MiniPACS networks bring advantages, integration challenges

MiniPACS networks were once a popular stepping stone to PACS for many imaging facilities not ready to make the jump into a department- or enterprise-wide digital image management system. Increasing adoption of larger PACS networks has reduced the role of miniPACS, but such networks still exist, and integrating them with a departmental PACS is feasible, according to Dr. Steven Horii of the University of Pennsylvania Medical Center (UPMC) in Philadelphia.

"MiniPACS exist to fill a gap that main PACS vendors have in their systems," said Horii, associate director of UPMC’s medical informatics group. "It is practical to run two systems, but careful planning helps for how they are to be interfaced or integrated."

Horii discussed miniPACS issues during PACS 2004: Working in an Integrated Digital Healthcare Enterprise in San Antonio, sponsored by the University of Rochester School of Medicine and Dentistry in Rochester, NY.

For users who have or are planning to install a departmental PACS network, a miniPACS can still serve a purpose, Horii said.

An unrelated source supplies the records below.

-- pv_equiv track=rewrite | github.com/smussabir/allmyalts | main.py | make_wowhead_url_xml
-- ===== SOURCE A (Python) =====
-- def make_wowhead_url_xml(item_id, bonus_list, ilvl):
--     """
--     Returns a WoWHead URL like:
--       https://www.wowhead.com/item={item_id}&xml?bonus=xxx:xxx&ilvl=yyy
--
--     Example:
--       https://www.wowhead.com/item=211024&xml?bonus=6652:10877:10377:10266:3198:10255&ilvl=619
--     """
--     # Base: item=xxx &xml
--     # We'll always add "&xml" directly after the item= ID
--     base_url = f"https://www.wowhead.com/item={item_id}&xml"
--
--     # Build bonus query if we have a list
--     bonus_query = ""
--     if bonus_list:
--         # e.g., "6652:10877:10377:10266:3198:10255"
--         bonus_str = ":".join(str(b) for b in bonus_list)
--         bonus_query = f"?bonus={bonus_str}"  # note the '?' as the first query param
--
--         # if we also have an ilvl, append &ilvl=...
--         if ilvl:
--             bonus_query += f"&ilvl={ilvl}"
--     else:
--         # If no bonus_list but we do have an ilvl, we'd do "?ilvl=..."
--         if ilvl:
--             bonus_query = f"?ilvl={ilvl}"
--
--     return base_url + bonus_query
-- ===== SOURCE B (Python) =====
-- def make_wowhead_url_xml(item_id, bonus_list, ilvl):
--     base = f"https://www.wowhead.com/item={item_id}&xml"
--     params = []
--     if bonus_list:
--         params.append("bonus=" + ":".join(str(b) for b in bonus_list))
--     if ilvl:
--         params.append(f"ilvl={ilvl}")
--     return base + ("?" + "&".join(params) if params else "")
-- ===== Notes on version B (the rewrite author's own statement) =====
-- stated objective: simpler
-- what changed: Replaces the nested if/else that hardcodes the '?'/'&' prefixes on each branch with a uniform accumulate-parameters-then-join: build a list of 'key=value' strings and attach '?' + '&'.join(params) once.
import Mathlib
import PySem

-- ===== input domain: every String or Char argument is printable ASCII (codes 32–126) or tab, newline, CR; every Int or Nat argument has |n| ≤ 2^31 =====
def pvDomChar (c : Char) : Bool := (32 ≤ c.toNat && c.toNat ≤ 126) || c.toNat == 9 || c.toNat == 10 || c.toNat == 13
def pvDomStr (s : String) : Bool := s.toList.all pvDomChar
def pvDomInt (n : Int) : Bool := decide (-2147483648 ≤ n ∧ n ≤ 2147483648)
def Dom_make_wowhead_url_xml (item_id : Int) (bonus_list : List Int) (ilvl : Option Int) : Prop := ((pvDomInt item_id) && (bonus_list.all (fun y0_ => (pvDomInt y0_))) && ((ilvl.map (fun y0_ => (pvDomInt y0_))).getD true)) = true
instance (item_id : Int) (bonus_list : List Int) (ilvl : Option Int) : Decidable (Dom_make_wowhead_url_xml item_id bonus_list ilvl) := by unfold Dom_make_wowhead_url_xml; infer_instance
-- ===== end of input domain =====

-- B replaces A's nested if/else with hardcoded '?'/'&' prefixes by an accumulate-params-then-join (objective: simpler).

-- ===== PORT A =====
-- literal transliteration of A: base, then bonus_query built by the nested branches, then concatenated
def make_wowhead_url_xml (item_id : Int) (bonus_list : List Int) (ilvl : Option Int) : String :=
  let base_url := "https://www.wowhead.com/item=" ++ PySem.Int.toStr item_id ++ "&xml"
  let bonus_query :=
    if bonus_list ≠ [] then
      let bonus_str := PySem.Str.join ":" (bonus_list.map PySem.Int.toStr)
      let bq := "?bonus=" ++ bonus_str
      match ilvl with
      | some v => if v ≠ 0 then bq ++ "&ilvl=" ++ PySem.Int.toStr v else bq
      | none => bq
    else
      match ilvl with
      | some v => if v ≠ 0 then "?ilvl=" ++ PySem.Int.toStr v else ""
      | none => ""
  base_url ++ bonus_query

-- ===== PORT B =====
-- literal transliteration of Source B: build the params list, then '?' ++ '&'.join(params) if nonempty
def make_wowhead_url_xml_alt (item_id : Int) (bonus_list : List Int) (ilvl : Option Int) : String :=
  let base := "https://www.wowhead.com/item=" ++ PySem.Int.toStr item_id ++ "&xml"
  let params : List String :=
    (if bonus_list ≠ [] then
       ["bonus=" ++ PySem.Str.join ":" (bonus_list.map PySem.Int.toStr)] else []) ++
    (match ilvl with
     | some v => if v ≠ 0 then ["ilvl=" ++ PySem.Int.toStr v] else []
     | none => [])
  base ++ (if params ≠ [] then "?" ++ PySem.Str.join "&" params else "")

-- ===== PRECONDITION & SPEC =====
def Spec_make_wowhead_url_xml (item_id : Int) (bonus_list : List Int) (ilvl : Option Int) (out : String) : Prop := out = make_wowhead_url_xml_alt item_id bonus_list ilvl
instance (item_id : Int) (bonus_list : List Int) (ilvl : Option Int) (out : String) : Decidable (Spec_make_wowhead_url_xml item_id bonus_list ilvl out) := by unfold Spec_make_wowhead_url_xml; infer_instance

-- ===== CLAIM (what is proved, stated in full; the proofs are below) =====
def Claim_equal_make_wowhead_url_xml : Prop := ∀ (item_id : Int) (bonus_list : List Int) (ilvl : Option Int), Dom_make_wowhead_url_xml item_id bonus_list ilvl → Spec_make_wowhead_url_xml item_id bonus_list ilvl (make_wowhead_url_xml item_id bonus_list ilvl)

-- ===== LEMMAS AND PROOFS =====
-- (string equalities are proved by injectivity of String.toList plus simp on the char-list level)

-- ===== VERDICT (by name: the statement is the Claim_ definition above) =====
theorem make_wowhead_url_xml_spec : Claim_equal_make_wowhead_url_xml := by
  intro item_id bonus_list ilvl _
  unfold Spec_make_wowhead_url_xml make_wowhead_url_xml make_wowhead_url_xml_alt
  cases bonus_list with
  | nil =>
    cases ilvl with
    | none => simp
    | some v =>
      by_cases hv : v = 0
      · simp [hv]
      · apply String.toList_inj.mp
        simp [hv, PySem.Str.join, PySem.Chars.join, List.intercalate]
  | cons b bs =>
    cases ilvl with
    | none =>
      apply String.toList_inj.mp
      simp [PySem.Str.join, PySem.Chars.join, List.intercalate]
    | some v =>
      by_cases hv : v = 0 <;>
        · apply String.toList_inj.mp
          simp [hv, PySem.Str.join, PySem.Chars.join, List.intercalate]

An institution may already have a pre-existing miniPACS in place, or a PACS vendor can't support certain necessary functions.

For example, some vendors of departmental PACS networks may not be able to fully accommodate nuclear medicine studies, with their quantitative operations and image mathematics, Horii said.

"A lot of vendors of the main PACS workstations don't support this sort of thing," he said.

Other areas typically beyond the scope of larger PACS vendors include ultrasound, with its usage of cine loops and measurements on Doppler waveforms, as well as radiation therapy planning systems, Horii said. They all require the use of color displays.

With a pre-existing miniPACS, it's important to note that there's likely to be a sizeable archive; interfacing the miniPACS to the main PACS may be a simpler and less costly approach than replacing it and converting the database, Horii said. Institutions may also elect to keep the miniPACS going as part of a phase-in strategy, with the goal of eventual replacement.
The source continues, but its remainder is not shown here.